The best way to communicate the issue is to provide three versions of the rule: version 1 contains a single suggestion element, version 2 another single suggestion element, and finally version 3 contains both suggestion elements (from version 1 and version 2). The corrections generated by the third version, however, are out of line with the previous two versions (both in terms of their number and their content).
All three versions of the rule pass autotest–i.e., the correction set indicated in each version is the correction set the rule in fact produces. As you will see below, the third version’s correction set is highly undesirable (the most significant issue is that the word “the” is in parenthesis, but I also note the rule produces 4 corrections when versions 1 and 2 combined only produce 3).
Can anyone provide insight into what causes this behavior and how I might avoid it?
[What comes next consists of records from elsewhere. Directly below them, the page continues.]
-- pv_equiv track=rewrite | github.com/lsamec/myProjects | textClassification.py | mapTheRarity
-- ===== SOURCE A (Python) =====
-- def mapTheRarity(aDict):
--     rarityMap = {}
--     multiplier = len(aDict)
--     aDictInTupleSorted = sorted(aDict.items(), key=lambda kv: kv[1])
--     oldTuple = None
--     accumulation = 0
--     for tuple in aDictInTupleSorted:
--         if oldTuple is not None:
--             if oldTuple[1] == tuple[1]:
--                 multiplier += 1
--                 accumulation += 1
--             else:
--                 multiplier -= accumulation
--                 accumulation = 0
--         rarityMap[tuple[0]] = multiplier
--         oldTuple = tuple
--         multiplier -= 1
--         if multiplier <= 0:
--             multiplier = 1
--
--     return rarityMap
-- ===== SOURCE B (Python) =====
-- def mapTheRarity(aDict):
--     n = len(aDict)
--     vals = list(aDict.values())
--     return {k: n - sum(1 for v in vals if v < x)
--             for k, x in sorted(aDict.items(), key=lambda kv: kv[1])}
-- ===== Notes on version B (the rewrite author's own statement) =====
-- stated objective: simpler
-- what changed: B drops A's running multiplier/accumulation/oldTuple state machine and assigns each key directly n minus the number of strictly smaller values, as a dict comprehension over the value-sorted items.
import Mathlib
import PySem

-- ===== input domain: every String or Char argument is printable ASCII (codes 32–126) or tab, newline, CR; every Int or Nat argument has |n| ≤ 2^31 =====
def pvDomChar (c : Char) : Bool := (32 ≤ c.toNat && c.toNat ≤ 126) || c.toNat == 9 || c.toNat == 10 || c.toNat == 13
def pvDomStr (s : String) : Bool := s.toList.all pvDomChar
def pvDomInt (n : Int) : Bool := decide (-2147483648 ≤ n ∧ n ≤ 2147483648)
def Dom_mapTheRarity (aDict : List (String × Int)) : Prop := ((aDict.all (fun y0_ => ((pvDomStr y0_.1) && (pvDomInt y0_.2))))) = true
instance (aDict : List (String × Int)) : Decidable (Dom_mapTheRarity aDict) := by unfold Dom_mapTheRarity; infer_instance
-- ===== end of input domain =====

-- B replaces A's sorted-scan multiplier/accumulation state machine by directly assigning
-- each key n minus the count of strictly smaller values (objective: simpler).


-- ===== PORT A =====
-- one iteration of A's for-loop: state = (rarityMap, multiplier, oldTuple, accumulation)
def pvStepA (st : PySem.Dict String Int × Int × Option (String × Int) × Int)
    (t : String × Int) : PySem.Dict String Int × Int × Option (String × Int) × Int :=
  let rarityMap := st.1
  let multiplier := st.2.1
  let oldTuple := st.2.2.1
  let accumulation := st.2.2.2
  let ma : Int × Int :=
    match oldTuple with
    | some o => if o.2 == t.2 then (multiplier + 1, accumulation + 1)
                else (multiplier - accumulation, 0)
    | none => (multiplier, accumulation)
  let rarityMap := rarityMap.insert t.1 ma.1
  let multiplier := ma.1 - 1
  let multiplier := if multiplier ≤ 0 then 1 else multiplier
  (rarityMap, multiplier, some t, ma.2)

def mapTheRarity (aDict : List (String × Int)) : List (String × Int) :=
  let items := (PySem.Dict.ofList aDict).items
  let aDictInTupleSorted := PySem.List.sorted items (fun kv => kv.2) false
  (aDictInTupleSorted.foldl pvStepA
      (PySem.Dict.empty, (items.length : Int), none, 0)).1.items

-- ===== PORT B =====
def mapTheRarity_alt (aDict : List (String × Int)) : List (String × Int) :=
  let d := PySem.Dict.ofList aDict
  let n : Int := d.size
  let vals := d.values
  ((PySem.List.sorted d.items (fun kv => kv.2) false).foldl
      (fun r kv => r.insert kv.1 (n - ((vals.filter (fun v => v < kv.2)).length : Int)))
      PySem.Dict.empty).items

-- ===== PRECONDITION & SPEC =====
def Spec_mapTheRarity (aDict : List (String × Int)) (out : List (String × Int)) : Prop := out = mapTheRarity_alt aDict
instance (aDict : List (String × Int)) (out : List (String × Int)) : Decidable (Spec_mapTheRarity aDict out) := by unfold Spec_mapTheRarity; infer_instance

-- ===== CLAIM (what is proved, stated in full; the proofs are below) =====
def Claim_equal_mapTheRarity : Prop := ∀ (aDict : List (String × Int)), Dom_mapTheRarity aDict → Spec_mapTheRarity aDict (mapTheRarity aDict)

-- ===== LEMMAS AND PROOFS =====

-- every element of a ≤-sorted list is ≤ its last element
lemma pv_le_getLast {p : List (String × Int)} {o : String × Int}
    (hpw : p.Pairwise (fun a b => a.2 ≤ b.2)) (ho : p.getLast? = some o) :
    ∀ a ∈ p, a.2 ≤ o.2 := by
  obtain ⟨p', rfl⟩ := List.getLast?_eq_some_iff.mp ho
  rw [List.pairwise_append] at hpw
  intro a ha
  rcases List.mem_append.mp ha with h | h
  · exact hpw.2.2 a h o (by simp)
  · simp at h; simp [h]

-- one step of A's loop, previous tuple present, equal values
lemma pvStepA_some_eq (d : PySem.Dict String Int) (m a vo vt : Int) (ko kt : String)
    (h : vo = vt) :
    pvStepA (d, m, some (ko, vo), a) (kt, vt)
      = (d.insert kt (m + 1), (if m ≤ 0 then 1 else m + 1 - 1), some (kt, vt), a + 1) := by
  simp [pvStepA, h]

-- one step of A's loop, previous tuple present, distinct values
lemma pvStepA_some_ne (d : PySem.Dict String Int) (m a vo vt : Int) (ko kt : String)
    (h : ¬ vo = vt) :
    pvStepA (d, m, some (ko, vo), a) (kt, vt)
      = (d.insert kt (m - a), (if m - a - 1 ≤ 0 then 1 else m - a - 1), some (kt, vt), 0) := by
  simp [pvStepA, h]

-- the first step of A's loop (no previous tuple)
lemma pvStepA_none (d : PySem.Dict String Int) (m : Int) (kt : String) (vt : Int) :
    pvStepA (d, m, none, 0) (kt, vt)
      = (d.insert kt m, (if m - 1 ≤ 0 then 1 else m - 1), some (kt, vt), 0) := by
  simp [pvStepA]

-- counting split: below the maximum plus at the maximum is everything
lemma pv_countP_split (p : List (String × Int)) (vo : Int) (hpo : ∀ a ∈ p, a.2 ≤ vo) :
    p.countP (fun a => decide (a.2 < vo)) + p.countP (fun a => decide (a.2 = vo)) = p.length := by
  have h1 := List.length_eq_countP_add_countP (l := p) (p := fun a => decide (a.2 < vo))
  have h2 : p.countP (fun a => decide ¬(decide (a.2 < vo) = true))
      = p.countP (fun a => decide (a.2 = vo)) :=
    List.countP_congr (by intro a ha; have := hpo a ha; simp; omega)
  omega

-- main loop invariant: A's fold over the remaining sorted suffix equals the direct-count fold
lemma pv_go (s : List (String × Int)) (hpw : s.Pairwise (fun a b => a.2 ≤ b.2)) :
    ∀ (r p : List (String × Int)) (o : String × Int) (d : PySem.Dict String Int),
    s = p ++ r → p.getLast? = some o →
    (r.foldl pvStepA (d,
        (s.length : Int) - (s.countP (fun a => decide (a.2 < o.2)) : Int) - 1, some o,
        (p.countP (fun a => decide (a.2 = o.2)) : Int) - 1)).1
      = r.foldl (fun acc kv =>
          acc.insert kv.1 ((s.length : Int) - (s.countP (fun a => decide (a.2 < kv.2)) : Int))) d := by
  intro r
  induction r with
  | nil => intro p o d hs ho; simp
  | cons t r' ih =>
    rintro p ⟨ko, vo⟩ d hs ho
    obtain ⟨kt, vt⟩ := t
    -- order facts
    have hpw' : (p ++ (kt, vt) :: r').Pairwise (fun a b => a.2 ≤ b.2) := hs ▸ hpw
    rw [List.pairwise_append] at hpw'
    obtain ⟨hpp, hqq, hcross⟩ := hpw'
    have homem : (ko, vo) ∈ p := by
      obtain ⟨p', rfl⟩ := List.getLast?_eq_some_iff.mp ho; simp
    have hpo : ∀ a ∈ p, a.2 ≤ vo := pv_le_getLast hpp ho
    have hot : vo ≤ vt := hcross (ko, vo) homem (kt, vt) (by simp)
    have htr : ∀ b ∈ r', vt ≤ b.2 := fun b hb => (List.pairwise_cons.mp hqq).1 b hb
    have hor : ∀ b ∈ r', vo ≤ b.2 := fun b hb => le_trans hot (htr b hb)
    -- counting facts (all in ℕ)
    have hlen : s.length = p.length + 1 + r'.length := by rw [hs]; simp; omega
    have hcLTo : s.countP (fun a => decide (a.2 < vo))
        = p.countP (fun a => decide (a.2 < vo)) := by
      rw [hs, List.countP_append]
      have h0 : ((kt, vt) :: r').countP (fun a => decide (a.2 < vo)) = 0 :=
        List.countP_eq_zero.mpr (by
          rintro a ha
          rcases List.mem_cons.mp ha with rfl | ha'
          · simp; omega
          · have := hor a ha'; simp; omega)
      omega
    have hcLTt_le : r' ≠ [] → s.countP (fun a => decide (a.2 < vt)) + 2 ≤ s.length := by
      intro hne
      obtain ⟨t'', r'', rfl⟩ := List.exists_cons_of_ne_nil hne
      have h1 : p.countP (fun a => decide (a.2 < vt)) ≤ p.length := List.countP_le_length ..
      have h2 : r''.countP (fun a => decide (a.2 < vt)) ≤ r''.length := List.countP_le_length ..
      have hvt'' : vt ≤ t''.2 := htr t'' (by simp)
      rw [hs, List.countP_append, List.countP_cons, List.countP_cons]
      simp only [List.length_append, List.length_cons]
      have hd1 : (decide (((kt, vt) : String × Int).2 < vt)) = false := by simp
      have hd2 : (decide (t''.2 < vt)) = false := by simp; omega
      rw [hd1, hd2]
      simp
      omega
    -- unfold one step of A's loop
    simp only [List.foldl_cons]
    by_cases ht : vo = vt
    · -- equal values: multiplier += 1, accumulation += 1
      subst ht
      rw [pvStepA_some_eq _ _ _ _ _ _ _ rfl]
      rcases List.eq_nil_or_concat' r' with rfl | ⟨r'', t'', rfl⟩
      · -- last element: both folds stop right after this insert
        simp only [List.foldl_nil]
        congr 1
        rw [hcLTo] at *
        omega
      · have hbound := hcLTt_le (by simp)
        have hrlen : (r'' ++ [t''] : List (String × Int)).length = r''.length + 1 := by simp
        have hone : (p ++ [(kt, vo)]).countP (fun a => decide (a.2 = vo))
            = p.countP (fun a => decide (a.2 = vo)) + 1 := by
          simp [List.countP_append]
        have ih' : (List.foldl pvStepA
            (d.insert kt ((s.length : Int) - (s.countP (fun a => decide (a.2 < vo)) : Int)),
             (s.length : Int) - (s.countP (fun a => decide (a.2 < vo)) : Int) - 1,
             some (kt, vo),
             ((p ++ [(kt, vo)]).countP (fun a => decide (a.2 = vo)) : Int) - 1)
            (r'' ++ [t''])).1
          = List.foldl (fun acc kv =>
              acc.insert kv.1 ((s.length : Int) - (s.countP (fun a => decide (a.2 < kv.2)) : Int)))
              (d.insert kt ((s.length : Int) - (s.countP (fun a => decide (a.2 < vo)) : Int)))
              (r'' ++ [t'']) :=
          ih (p ++ [(kt, vo)]) (kt, vo) _ (by rw [hs]; simp) (by simp)
        convert ih' using 3
        simp only [Prod.mk.injEq]
        refine ⟨congrArg (d.insert kt) (by omega), ?_, trivial, ?_⟩
        · rw [if_neg (by omega)]
          omega
        · rw [hone]
          push_cast
          omega
    · -- new, strictly larger value: multiplier -= accumulation, accumulation = 0
      have hvo_lt : vo < vt := lt_of_le_of_ne hot ht
      have hcLTt : s.countP (fun a => decide (a.2 < vt)) = p.length := by
        rw [hs, List.countP_append]
        have h1 : p.countP (fun a => decide (a.2 < vt)) = p.length :=
          List.countP_eq_length.mpr (by intro a ha; have := hpo a ha; simp; omega)
        have h2 : ((kt, vt) :: r').countP (fun a => decide (a.2 < vt)) = 0 :=
          List.countP_eq_zero.mpr (by
            rintro a ha
            rcases List.mem_cons.mp ha with rfl | ha'
            · simp
            · have := htr a ha'; simp; omega)
        omega
      have hsplit := pv_countP_split p vo hpo
      have hEQt : p.countP (fun a => decide (a.2 = vt)) = 0 :=
        List.countP_eq_zero.mpr (by intro a ha; have := hpo a ha; simp; omega)
      rw [pvStepA_some_ne _ _ _ _ _ _ _ ht]
      rcases List.eq_nil_or_concat' r' with rfl | ⟨r'', t'', rfl⟩
      · simp only [List.foldl_nil]
        congr 1
        rw [hcLTo, hcLTt] at *
        omega
      · have hbound := hcLTt_le (by simp)
        have hrlen : (r'' ++ [t''] : List (String × Int)).length = r''.length + 1 := by simp
        have hone : (p ++ [(kt, vt)]).countP (fun a => decide (a.2 = vt))
            = p.countP (fun a => decide (a.2 = vt)) + 1 := by
          simp [List.countP_append]
        have ih' : (List.foldl pvStepA
            (d.insert kt ((s.length : Int) - (s.countP (fun a => decide (a.2 < vt)) : Int)),
             (s.length : Int) - (s.countP (fun a => decide (a.2 < vt)) : Int) - 1,
             some (kt, vt),
             ((p ++ [(kt, vt)]).countP (fun a => decide (a.2 = vt)) : Int) - 1)
            (r'' ++ [t''])).1
          = List.foldl (fun acc kv =>
              acc.insert kv.1 ((s.length : Int) - (s.countP (fun a => decide (a.2 < kv.2)) : Int)))
              (d.insert kt ((s.length : Int) - (s.countP (fun a => decide (a.2 < vt)) : Int)))
              (r'' ++ [t'']) :=
          ih (p ++ [(kt, vt)]) (kt, vt) _ (by rw [hs]; simp) (by simp)
        convert ih' using 3
        simp only [Prod.mk.injEq]
        refine ⟨congrArg (d.insert kt) (by omega), ?_, trivial, ?_⟩
        · rw [if_neg (by omega)]
          omega
        · rw [hone, hEQt]
          simp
Either way, thanks for making such an awesome tool available for me to use!
Version 1:
<rule id="RULE_210936907448054287052768140797021576881" name="prior_to_1">
<pattern>
<token>prior</token>
<token>to</token>
<token postag="JJ.*|DT|N.*" postag_regexp="yes"/>
<token postag="NNS|NNPS" postag_regexp="yes"/>
<token postag="VBG"/>
<token regexp="yes">and|or</token>
<token postag="VBG"/>
</pattern>
<message>This rule works as expected.</message>
<suggestion>before \3 \4 <match no="5" postag="V.*" postag_regexp="yes" postag_replace="VBD"/> \6 <match no="7" postag="V.*" postag_regexp="yes" postag_replace="VBD"/></suggestion>
<example correction="Before the reporters leaved and headed|Before the reporters left and headed"><marker>Prior to the reporters leaving and heading</marker> to the briefing room,</example>
</rule>
Version 2:
<rule id="RULE_210936907448054287052768140797021576882" name="prior_to_2">
<pattern>
<token>prior</token>
<token>to</token>
<token postag="JJ.*|DT|N.*" postag_regexp="yes"/>
<token postag="NNS|NNPS" postag_regexp="yes"/>
<token postag="VBG"/>
<token regexp="yes">and|or</token>
<token postag="VBG"/>
</pattern>
<message>This rule works as expected.</message>
<suggestion>before \3 \4 <match no="5" postag="V.*" postag_regexp="yes" postag_replace="VBP"/> \6 <match no="7" postag="V.*" postag_regexp="yes" postag_replace="VBD"/></suggestion>
<example correction="Before the reporters leave and headed"><marker>Prior to the reporters leaving and heading</marker> to the briefing room,</example>
</rule>
Version 3:
<rule id="RULE_210936907448054287052768140797021576883" name="prior_to_3">
<pattern>
<token>prior</token>
<token>to</token>
<token postag="JJ.*|DT|N.*" postag_regexp="yes"/>
<token postag="NNS|NNPS" postag_regexp="yes"/>
<token postag="VBG"/>
<token regexp="yes">and|or</token>
<token postag="VBG"/>
</pattern>
<message>This rule DOES NOT work as expected.</message>
<suggestion>before \3 \4 <match no="5" postag="V.*" postag_regexp="yes" postag_replace="VBD"/> \6 <match no="7" postag="V.*" postag_regexp="yes" postag_replace="VBD"/></suggestion>
<suggestion>before \3 \4 <match no="5" postag="V.*" postag_regexp="yes" postag_replace="VBP"/> \6 <match no="7" postag="V.*" postag_regexp="yes" postag_replace="VBD"/></suggestion>
<example correction="Before the reporters leaved and headed|Before the reporters left and heading|Before (the) reporters leaved and heading|Before (the) reporters left and heading"><marker>Prior to the reporters leaving and heading</marker> to the briefing room,</example>
</rule>